Do you agree? I've seen quite a few officers say "The job's f***ed" and there seems to be universal agreement that they simply don't have the resources they need, and as a result it impacts on what they can do. For example, small stuff like noise complaints/graffiti/low value thefts end up never being investigated simply because there aren't enough resources in place to deal with it, and the force has had to prioritise stuff like assaults/rapes etc at the expense of other stuff. Add in that we never really see bobbies on the beat anymore (something that was commonplace until a few decades ago) and I think there's definitely. However last year I was talking to an officer about the effects of the cuts and I said that "the job's f***ed mate" and he gave me a right earful for it, saying I was in the wrong and that he felt they were doing a great job when considering the resources they have.

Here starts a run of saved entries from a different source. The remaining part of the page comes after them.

-- pv_equiv track=rewrite | github.com/Zuzen56/leetcode | 66.py | func
-- ===== SOURCE A (Python) =====
-- def func(digits):
--     n = len(digits)
--     for i in range(n - 1, -1, -1):
--         if digits[i] != 9:
--             digits[i] += 1
--             for j in range(i + 1, n):
--                 digits[j] = 0
--             return digits
--
--     # digits 中所有的元素均为 9
--     return [1] + [0] * n
-- ===== SOURCE B (Python) =====
-- def func(digits):
--     # structural recursion on the last element: if it is not 9 increment it,
--     # otherwise increment the prefix recursively and append a 0 (non-mutating)
--     if not digits:
--         return [1]
--     *init, last = digits
--     if last != 9:
--         return init + [last + 1]
--     return func(init) + [0]
-- ===== Notes on version B (the rewrite author's own statement) =====
-- stated objective: simpler
-- what changed: B replaces A's two index loops (backward scan for the rightmost non-9, then an inner loop zeroing the tail in place) by non-mutating structural recursion on the last element: increment it if it is not 9, otherwise recursively increment the prefix and append a 0.
import Mathlib
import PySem

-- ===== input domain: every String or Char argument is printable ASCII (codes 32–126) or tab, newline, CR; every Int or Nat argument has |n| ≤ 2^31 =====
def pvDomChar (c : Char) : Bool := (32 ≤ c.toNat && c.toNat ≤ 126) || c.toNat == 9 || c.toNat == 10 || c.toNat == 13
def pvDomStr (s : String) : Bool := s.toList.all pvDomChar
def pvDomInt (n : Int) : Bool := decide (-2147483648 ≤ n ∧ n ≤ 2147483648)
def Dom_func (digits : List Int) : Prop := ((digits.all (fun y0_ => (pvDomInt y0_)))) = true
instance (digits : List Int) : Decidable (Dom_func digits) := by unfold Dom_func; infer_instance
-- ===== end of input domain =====

-- B replaces A's two index loops (find rightmost non-9, then zero the tail in place) by
-- non-mutating structural recursion on the last element; the equivalence is about the RETURN
-- value only (A mutates its argument except in the all-nines case, B never does).

-- ===== PORT A =====
-- the 'for i in range(n-1,-1,-1)' loop; counter i+1 means "next index to inspect is i";
-- indices are always in range, so digits[i] is pyGetD; the inner zeroing loop
-- 'for j in range(i+1,n): digits[j] = 0' yields the replicate tail of the returned list
def funcGo (digits : List Int) : Nat → List Int
  | 0 => 1 :: List.replicate digits.length 0
  | i + 1 =>
      let d := PySem.List.pyGetD digits (i : Int) 0
      if d ≠ 9 then
        digits.take i ++ (d + 1) :: List.replicate (digits.length - i - 1) 0
      else
        funcGo digits i

def func (digits : List Int) : List Int := funcGo digits digits.length

-- ===== PORT B =====
-- Source B: 'if not digits: return [1]', '*init, last = digits' (dropLast/getLast),
-- then either 'init + [last + 1]' or the recursive call 'func(init) + [0]'
def func_alt (digits : List Int) : List Int :=
  if h : digits = [] then
    [1]
  else
    let last := digits.getLast h
    if last ≠ 9 then
      digits.dropLast ++ [last + 1]
    else
      func_alt digits.dropLast ++ [0]
termination_by digits.length
decreasing_by
  simpa [List.length_dropLast] using Nat.sub_lt (List.length_pos_iff.mpr h) one_pos

-- ===== PRECONDITION & SPEC =====
def Spec_func (digits : List Int) (out : List Int) : Prop := out = func_alt digits
instance (digits : List Int) (out : List Int) : Decidable (Spec_func digits out) := by unfold Spec_func; infer_instance

-- ===== CLAIM (what is proved, stated in full; the proofs are below) =====
def Claim_equal_func : Prop := ∀ (digits : List Int), Dom_func digits → Spec_func digits (func digits)

-- ===== LEMMAS AND PROOFS =====

-- B's equations on a concat, matching the two branches of Source B
theorem func_alt_nil : func_alt [] = [1] := by
  rw [func_alt]
  simp

theorem func_alt_concat (ds : List Int) (x : Int) :
    func_alt (ds ++ [x]) = if x ≠ 9 then ds ++ [x + 1] else func_alt ds ++ [0] := by
  rw [func_alt]
  simp

-- appending a trailing 9 makes A's loop emit one more trailing 0
theorem funcGo_concat_nine (ds : List Int) (i : Nat) (hi : i ≤ ds.length) :
    funcGo (ds ++ [9]) i = funcGo ds i ++ [0] := by
  induction i with
  | zero =>
      simp [funcGo, List.replicate_succ']
  | succ i ih =>
      have hlt : i < ds.length := by omega
      have hget : PySem.List.pyGetD (ds ++ [9]) (i : Int) 0 = PySem.List.pyGetD ds (i : Int) 0 := by
        rw [PySem.List.pyGetD_natCast, PySem.List.pyGetD_natCast,
          List.getD_eq_getElem _ 0 (by simp; omega), List.getD_eq_getElem _ 0 hlt,
          List.getElem_append_left hlt]
      by_cases hd : PySem.List.pyGetD ds (i : Int) 0 = 9
      · simp only [funcGo, hget, hd, ne_eq, not_true_eq_false, if_false]
        exact ih (by omega)
      · simp only [funcGo, hget, ne_eq, hd, not_false_eq_true, if_true]
        rw [List.take_append_of_le_length (by omega)]
        have hlen : (ds ++ [9]).length - i - 1 = (ds.length - i - 1) + 1 := by
          simp; omega
        rw [hlen, List.replicate_succ']
        simp

theorem func_eq_alt (digits : List Int) : func digits = func_alt digits := by
  induction digits using List.reverseRecOn with
  | nil => simp [func, funcGo, func_alt_nil]
  | append_singleton ds x ih =>
      by_cases hx : x = 9
      · subst hx
        have hlen : (ds ++ [9]).length = ds.length + 1 := by simp
        have hget : PySem.List.pyGetD (ds ++ [9]) ((ds.length : Nat) : Int) 0 = 9 := by
          rw [PySem.List.pyGetD_natCast, List.getD_eq_getElem _ 0 (by simp),
            List.getElem_append_right (le_refl _)]
          simp
        have h1 : func (ds ++ [9]) = funcGo (ds ++ [9]) ds.length := by
          rw [func, hlen]
          simp only [funcGo, hget, ne_eq, not_true_eq_false, if_false]
        rw [h1, funcGo_concat_nine ds ds.length (le_refl _), ← func, ih,
          func_alt_concat]
        simp
      · have hget : PySem.List.pyGetD (ds ++ [x]) ((ds.length : Nat) : Int) 0 = x := by
          rw [PySem.List.pyGetD_natCast, List.getD_eq_getElem _ 0 (by simp),
            List.getElem_append_right (le_refl _)]
          simp
        have hlen : (ds ++ [x]).length = ds.length + 1 := by simp
        rw [func, hlen]
        simp only [funcGo, hget, ne_eq, hx, not_false_eq_true, if_true]
        rw [List.take_append_of_le_length (le_refl _), List.take_length, func_alt_concat]
        simp [hx]

-- ===== VERDICT (by name: the statement is the Claim_ definition above) =====
theorem func_spec : Claim_equal_func := by
  intro digits _
  show func digits = func_alt digits
  exact func_eq_alt digits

I never said they weren't, just that when you look at the amount of officers now and the slashed budgets they have, compared to maybe 10-20 years ago, it looks pretty bleak.
 
Policing in parts of the UK is broken, says Police Federation chief

Do you agree? I've seen quite a few officers say "The job's f***ed" and there seems to be universal agreement that they simply don't have the resources they need, and as a result it impacts on what they can do. For example, small stuff like noise complaints/graffiti/low value thefts end up never being investigated simply because there aren't enough resources in place to deal with it, and the force has had to prioritise stuff like assaults/rapes etc at the expense of other stuff. Add in that we never really see bobbies on the beat anymore (something that was commonplace until a few decades ago) and I think there's definitely. However last year I was talking to an officer about the effects of the cuts and I said that "the job's f***ed mate" and he gave me a right earful for it, saying I was in the wrong and that he felt they were doing a great job when considering the resources they have. I never said they weren't, just that when you look at the amount of officers now and the slashed budgets they have, compared to maybe 10-20 years ago, it looks pretty bleak.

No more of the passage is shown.